Mr Bailey, who was arrested in 1997 and 1998 for questioning about the murder of Ms Toscan du Plantier, has denied any involvement in the killing or ever making any admissions that he killed her.

The hypothesis about walking times between the Prairie and Dreenane that Judge Gachon sought to test is reliant on statements made by Mr Bailey’s partner, Jules Thomas and witness, Marie Farrell.

However both statements have since been retracted and denied by both Ms Thomas and Ms Farrell under oath in an unsuccessful High Court case for damages against the state brought by Mr Bailey.

Ms Thomas told gardaí in her original statement that she believed that she heard Mr Bailey get up an hour or so after they had gone to bed around 12.30am on the morning December 23rd, 1996.

Ms Thomas told gardaí it was not unusual for Mr Bailey to get up in the middle of the night and go to work in the Studio, a then unoccupied house owned by her family, 200 metres from the Prairie.

In her first statement to gardaí read out at Mr Bailey’s Circuit Court libel action against several papers, Ms Thomas said that although her “recollection was poor, I am almost 100pc sure”.

“I was in sleep and Ian was tossing and turning and then he got up from the bed — I would estimate that he got up about an hour later. He got up easy so as not to wake me,” she told gardaí.

“He did not say anything to me. I don’t recall his absence during further sleep. I did not take any note of his leaving the bed as this was common for him to do.
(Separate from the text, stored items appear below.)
-- pv_equiv track=rewrite | github.com/Luisrosario2604/Gomoku | src/pbrain-gomoku-ai.py | checkVerticalPoints
-- ===== SOURCE A (Python) =====
-- sizeGame = 18
--
-- def checkVerticalPoints(x, y, board, simbol, rangeMax):
--     size = 0
--     white = 0
--     lastX = -1
--     lastY = -1
--     for i in range(1, 6):
--         if y + i > sizeGame:
--             break
--         elif board[y + i][x] == simbol and i <= rangeMax:
--             size += 1
--             lastX = x
--             lastY = y + i
--         else:
--             if board[y + i][x] != '-':
--                 break
--     if lastX != -1 and lastY != -1 and lastY + 1 <= sizeGame and board[lastY + 1][x] == '-':
--         white += 1
--     if lastX == -1 and lastY == -1 and y + 1 <= sizeGame and board[y + 1][x] == '-':
--         white += 1
--     lastX = -1
--     lastY = -1
--     for i in range(1, 6):
--         if y - i < 0:
--             break
--         elif board[y - i][x] == simbol and i <= rangeMax:
--             size += 1
--             lastX = x
--             lastY = y - i
--         else:
--             if board[y - i][x] != '-':
--                 break
--     if lastX != -1 and lastY != -1 and lastY - 1 >= 0 and board[lastY - 1][lastX] == '-':
--         white += 1
--     if lastX == -1 and lastY == -1 and y - 1 >= 0 and board[y - 1][x] == '-':
--         white += 1
--     return size, white
-- ===== SOURCE B (Python) =====
-- sizeGame = 18
--
-- def _runInfo(x, y, board, simbol, rangaMax, dy, i):
--     """Recursively examine steps i..5 in direction dy; return (number of
--     counted cells, row of the farthest counted cell or None), built on the
--     way back up the call chain."""
--     ny = y + dy * i
--     if i > 5 or not (ny <= sizeGame if dy > 0 else ny >= 0):
--         return 0, None
--     cell = board[ny][x]
--     if cell == simbol and i <= rangaMax:
--         size, far = _runInfo(x, y, board, simbol, rangaMax, dy, i + 1)
--         return size + 1, ny if far is None else far
--     if cell == '-':
--         return _runInfo(x, y, board, simbol, rangaMax, dy, i + 1)
--     return 0, None
--
-- def _openEnd(x, y, board, dy, far):
--     """1 if the cell just past the farthest counted cell (or past (x,y) when
--     nothing was counted) is on the board and empty."""
--     edge = (y if far is None else far) + dy
--     if (edge <= sizeGame if dy > 0 else edge >= 0) and board[edge][x] == '-':
--         return 1
--     return 0
--
-- def checkVerticalPoints(x, y, board, simbol, rangeMax):
--     sizeUp, farUp = _runInfo(x, y, board, simbol, rangeMax, 1, 1)
--     sizeDown, farDown = _runInfo(x, y, board, simbol, rangeMax, -1, 1)
--     return (sizeUp + sizeDown,
--             _openEnd(x, y, board, 1, farUp) + _openEnd(x, y, board, -1, farDown))
-- ===== Notes on version B (the rewrite author's own statement) =====
-- stated objective: alternative
-- what changed: A's imperative accumulate-and-break loops with lastX/lastY = -1 sentinels are replaced by a recursive descent per direction that returns (count, farthest-matched-row-or-None) back up the call chain, with the open-end flag computed afterwards from that Option value.
-- outside the precondition, e.g. on checkVerticalPoints(-1, 0, [['X'], ['X'], ['-'], ['O']], 'X', 6): A returns (1, 0), B returns (1, 1); on checkVerticalPoints(0, -2, [['-'], ['X']], 'X', 1): A returns (1, 0), B returns (1, 1)
import Mathlib
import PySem

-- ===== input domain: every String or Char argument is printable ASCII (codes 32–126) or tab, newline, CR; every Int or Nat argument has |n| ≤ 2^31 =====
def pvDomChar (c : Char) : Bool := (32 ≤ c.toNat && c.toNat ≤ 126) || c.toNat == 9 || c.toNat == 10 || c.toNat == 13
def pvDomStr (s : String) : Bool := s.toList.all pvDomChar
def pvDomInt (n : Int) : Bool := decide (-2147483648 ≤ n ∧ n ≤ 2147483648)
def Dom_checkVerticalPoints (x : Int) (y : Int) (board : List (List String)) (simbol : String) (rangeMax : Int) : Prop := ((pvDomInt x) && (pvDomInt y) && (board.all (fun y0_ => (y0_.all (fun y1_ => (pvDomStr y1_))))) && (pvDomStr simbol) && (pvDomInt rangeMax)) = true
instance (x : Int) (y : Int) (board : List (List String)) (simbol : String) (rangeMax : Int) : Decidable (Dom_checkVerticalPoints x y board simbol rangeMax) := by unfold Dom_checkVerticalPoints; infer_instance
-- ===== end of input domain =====

-- B replaces A's imperative accumulate-and-break loops and -1 sentinels by a
-- recursive descent per direction returning (count, farthest match as Option),
-- with the open-end flag computed afterwards (objective: alternative).

-- board[r][x], total form; Pre_ guarantees every access the programs make is in
-- range (Python negative-index semantics included), so it is exact there
def pvCell (board : List (List String)) (r x : Int) : String :=
  PySem.List.pyGetD (PySem.List.pyGetD board r []) x ""

-- ===== PORT A =====
-- first 'for i in range(1, 6)' loop of A (break = return the state)
def pvALoopUp (x y : Int) (board : List (List String)) (simbol : String) (rangeMax : Int) : List Int → (Int × Int × Int) → (Int × Int × Int)
  | [], st => st
  | i :: rest, (size, lastX, lastY) =>
    if y + i > 18 then (size, lastX, lastY)
    else if pvCell board (y + i) x = simbol ∧ i ≤ rangeMax then
      pvALoopUp x y board simbol rangeMax rest (size + 1, x, y + i)
    else if pvCell board (y + i) x ≠ "-" then (size, lastX, lastY)
    else pvALoopUp x y board simbol rangeMax rest (size, lastX, lastY)

-- second 'for i in range(1, 6)' loop of A
def pvALoopDown (x y : Int) (board : List (List String)) (simbol : String) (rangeMax : Int) : List Int → (Int × Int × Int) → (Int × Int × Int)
  | [], st => st
  | i :: rest, (size, lastX, lastY) =>
    if y - i < 0 then (size, lastX, lastY)
    else if pvCell board (y - i) x = simbol ∧ i ≤ rangeMax then
      pvALoopDown x y board simbol rangeMax rest (size + 1, x, y - i)
    else if pvCell board (y - i) x ≠ "-" then (size, lastX, lastY)
    else pvALoopDown x y board simbol rangeMax rest (size, lastX, lastY)

def checkVerticalPoints (x : Int) (y : Int) (board : List (List String)) (simbol : String) (rangeMax : Int) : Int × Int :=
  let st1 := pvALoopUp x y board simbol rangeMax (PySem.List.pyRange 1 6 1) (0, -1, -1)
  let size := st1.1
  let lastX := st1.2.1
  let lastY := st1.2.2
  let white : Int :=
    (if lastX ≠ -1 ∧ lastY ≠ -1 ∧ lastY + 1 ≤ 18 ∧ pvCell board (lastY + 1) x = "-" then 1 else 0)
    + (if lastX = -1 ∧ lastY = -1 ∧ y + 1 ≤ 18 ∧ pvCell board (y + 1) x = "-" then 1 else 0)
  let st2 := pvALoopDown x y board simbol rangeMax (PySem.List.pyRange 1 6 1) (size, -1, -1)
  let size2 := st2.1
  let lastX2 := st2.2.1
  let lastY2 := st2.2.2
  let white2 := white
    + (if lastX2 ≠ -1 ∧ lastY2 ≠ -1 ∧ lastY2 - 1 ≥ 0 ∧ pvCell board (lastY2 - 1) lastX2 = "-" then 1 else 0)
    + (if lastX2 = -1 ∧ lastY2 = -1 ∧ y - 1 ≥ 0 ∧ pvCell board (y - 1) x = "-" then 1 else 0)
  (size2, white2)

-- ===== PORT B =====
-- B's _runInfo: recursion on i = 1..5 ('i > 5' becomes the fuel running out)
def pvRunInfo (x y : Int) (board : List (List String)) (simbol : String) (rangeMax dy : Int) : Nat → Int → Int × Option Int
  | 0, _ => (0, none)
  | k + 1, i =>
    let ny := y + dy * i
    if ¬ (if 0 < dy then ny ≤ 18 else 0 ≤ ny) then (0, none)
    else if pvCell board ny x = simbol ∧ i ≤ rangeMax then
      let r := pvRunInfo x y board simbol rangeMax dy k (i + 1)
      (r.1 + 1, some (r.2.getD ny))
    else if pvCell board ny x = "-" then pvRunInfo x y board simbol rangeMax dy k (i + 1)
    else (0, none)

-- B's _openEnd
def pvOpenEnd (x y : Int) (board : List (List String)) (dy : Int) (far : Option Int) : Int :=
  let edge := far.getD y + dy
  if (if 0 < dy then edge ≤ 18 else 0 ≤ edge) ∧ pvCell board edge x = "-" then 1 else 0

def checkVerticalPoints_alt (x : Int) (y : Int) (board : List (List String)) (simbol : String) (rangeMax : Int) : Int × Int :=
  let u := pvRunInfo x y board simbol rangeMax 1 5 1
  let d := pvRunInfo x y board simbol rangeMax (-1) 5 1
  (u.1 + d.1, pvOpenEnd x y board 1 u.2 + pvOpenEnd x y board (-1) d.2)

-- ===== PRECONDITION & SPEC =====
-- board[r] exists and board[r][x] exists, under Python's negative-index rule
def pvInR (board : List (List String)) (r x : Int) : Prop :=
  PySem.Raise.InRange board.length r ∧ PySem.Raise.InRange (PySem.List.pyGetD board r []).length x

-- the scan continues past step k (the cell matched in range, or was empty)
def pvContU (x y : Int) (board : List (List String)) (simbol : String) (rangeMax k : Int) : Prop :=
  (pvCell board (y + k) x = simbol ∧ k ≤ rangeMax) ∨ pvCell board (y + k) x = "-"
def pvContD (x y : Int) (board : List (List String)) (simbol : String) (rangeMax k : Int) : Prop :=
  (pvCell board (y - k) x = simbol ∧ k ≤ rangeMax) ∨ pvCell board (y - k) x = "-"

-- the scan reaches step i: every earlier step was inside the edge, readable and continued
def pvReachU (x y : Int) (board : List (List String)) (simbol : String) (rangeMax i : Int) : Prop :=
  ∀ k ∈ PySem.List.pyRange 1 i 1, y + k ≤ 18 ∧ pvInR board (y + k) x ∧ pvContU x y board simbol rangeMax k
def pvReachD (x y : Int) (board : List (List String)) (simbol : String) (rangeMax i : Int) : Prop :=
  ∀ k ∈ PySem.List.pyRange 1 i 1, 0 ≤ y - k ∧ pvInR board (y - k) x ∧ pvContD x y board simbol rangeMax k

-- every cell the upward (downward) pass actually reads exists (row y+6 / y-6 is
-- read only by the open-end check, after five matched steps)
def pvSafeU (x y : Int) (board : List (List String)) (simbol : String) (rangeMax : Int) : Prop :=
  (∀ i ∈ PySem.List.pyRange 1 6 1, pvReachU x y board simbol rangeMax i → y + i ≤ 18 → pvInR board (y + i) x) ∧
  (pvReachU x y board simbol rangeMax 6 → pvCell board (y + 5) x = simbol → (5 : Int) ≤ rangeMax → y + 6 ≤ 18 → pvInR board (y + 6) x)
def pvSafeD (x y : Int) (board : List (List String)) (simbol : String) (rangeMax : Int) : Prop :=
  (∀ i ∈ PySem.List.pyRange 1 6 1, pvReachD x y board simbol rangeMax i → 0 ≤ y - i → pvInR board (y - i) x) ∧
  (pvReachD x y board simbol rangeMax 6 → pvCell board (y - 5) x = simbol → (5 : Int) ≤ rangeMax → 0 ≤ y - 6 → pvInR board (y - 6) x)

-- Pre_ excludes (1) inputs where a scan reads a missing cell (A raises IndexError)
-- and (2) inputs where x = -1, or where a matched cell can be recorded at row -1,
-- so that A's lastX/lastY = -1 sentinel collides with a legitimate Python
-- negative index — an artefact of A's implementation (A still returns there).
def Pre_checkVerticalPoints (x : Int) (y : Int) (board : List (List String)) (simbol : String) (rangeMax : Int) : Prop :=
  ¬(x = -1 ∧ ∃ i ∈ PySem.List.pyRange 1 6 1, (pvCell board (y + i) x = simbol ∨ pvCell board (y - i) x = simbol) ∧ i ≤ rangeMax) ∧
  ¬(-6 ≤ y ∧ y ≤ -2 ∧ pvCell board (-1) x = simbol ∧ -1 - y ≤ rangeMax) ∧
  pvSafeU x y board simbol rangeMax ∧ pvSafeD x y board simbol rangeMax
instance (x : Int) (y : Int) (board : List (List String)) (simbol : String) (rangeMax : Int) : Decidable (Pre_checkVerticalPoints x y board simbol rangeMax) := by
  unfold Pre_checkVerticalPoints
  refine @instDecidableAnd _ _ ?_ (@instDecidableAnd _ _ ?_ (@instDecidableAnd _ _ ?_ ?_))
  · infer_instance
  · infer_instance
  · unfold pvSafeU pvReachU pvContU pvInR; infer_instance
  · unfold pvSafeD pvReachD pvContD pvInR; infer_instance

def pvWitness_checkVerticalPoints : Int × Int × List (List String) × String × Int :=
  (0, 4,
   [["-"], ["-"], ["-"], ["-"], ["-"], ["-"], ["-"], ["-"], ["-"], ["-"],
    ["-"], ["-"], ["-"], ["-"], ["-"], ["X"], ["-"], ["-"], ["-"]], "X", 5)

def Spec_checkVerticalPoints (x : Int) (y : Int) (board : List (List String)) (simbol : String) (rangeMax : Int) (out : Int × Int) : Prop := out = checkVerticalPoints_alt x y board simbol rangeMax
instance (x : Int) (y : Int) (board : List (List String)) (simbol : String) (rangeMax : Int) (out : Int × Int) : Decidable (Spec_checkVerticalPoints x y board simbol rangeMax out) := by unfold Spec_checkVerticalPoints; infer_instance

-- ===== CLAIM (what is proved, stated in full; the proofs are below) =====
def Claim_equal_checkVerticalPoints : Prop := ∀ (x : Int) (y : Int) (board : List (List String)) (simbol : String) (rangeMax : Int), Dom_checkVerticalPoints x y board simbol rangeMax → Pre_checkVerticalPoints x y board simbol rangeMax → Spec_checkVerticalPoints x y board simbol rangeMax (checkVerticalPoints x y board simbol rangeMax)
I can’t recall Ian coming back to bed.”

Mr Bailey testified in the libel action that he got up to write a piece for The Sunday Tribune and he did so in the Studio but he said that it happened around 8am and not in the middle of the night.

Mr Bailey has also pointed out that Ms Thomas’s first statement to the gardaí was made under duress and that she had resiled from the statement in correspondence to the gardaí as early as 1998.

The second statement that Judge Gachon’s hypothesis is reliant upon is one made by witness, Marie Farrell that she saw a man at Kealfadda Bridge sometime after 3am on the morning of the murder.

Ms Farrell later identified this man to gardaí as Mr Bailey and she confirmed this in Mr Bailey’s libel action against the newspapers in Cork Circuit Court in 2003 but she has since denied this was true.

Last December, she told Mr Bailey’s High Court case against the state that she was coerced and induced by gardaí into wrongly and falsely identifying the man at Kealfadda as Mr Bailey.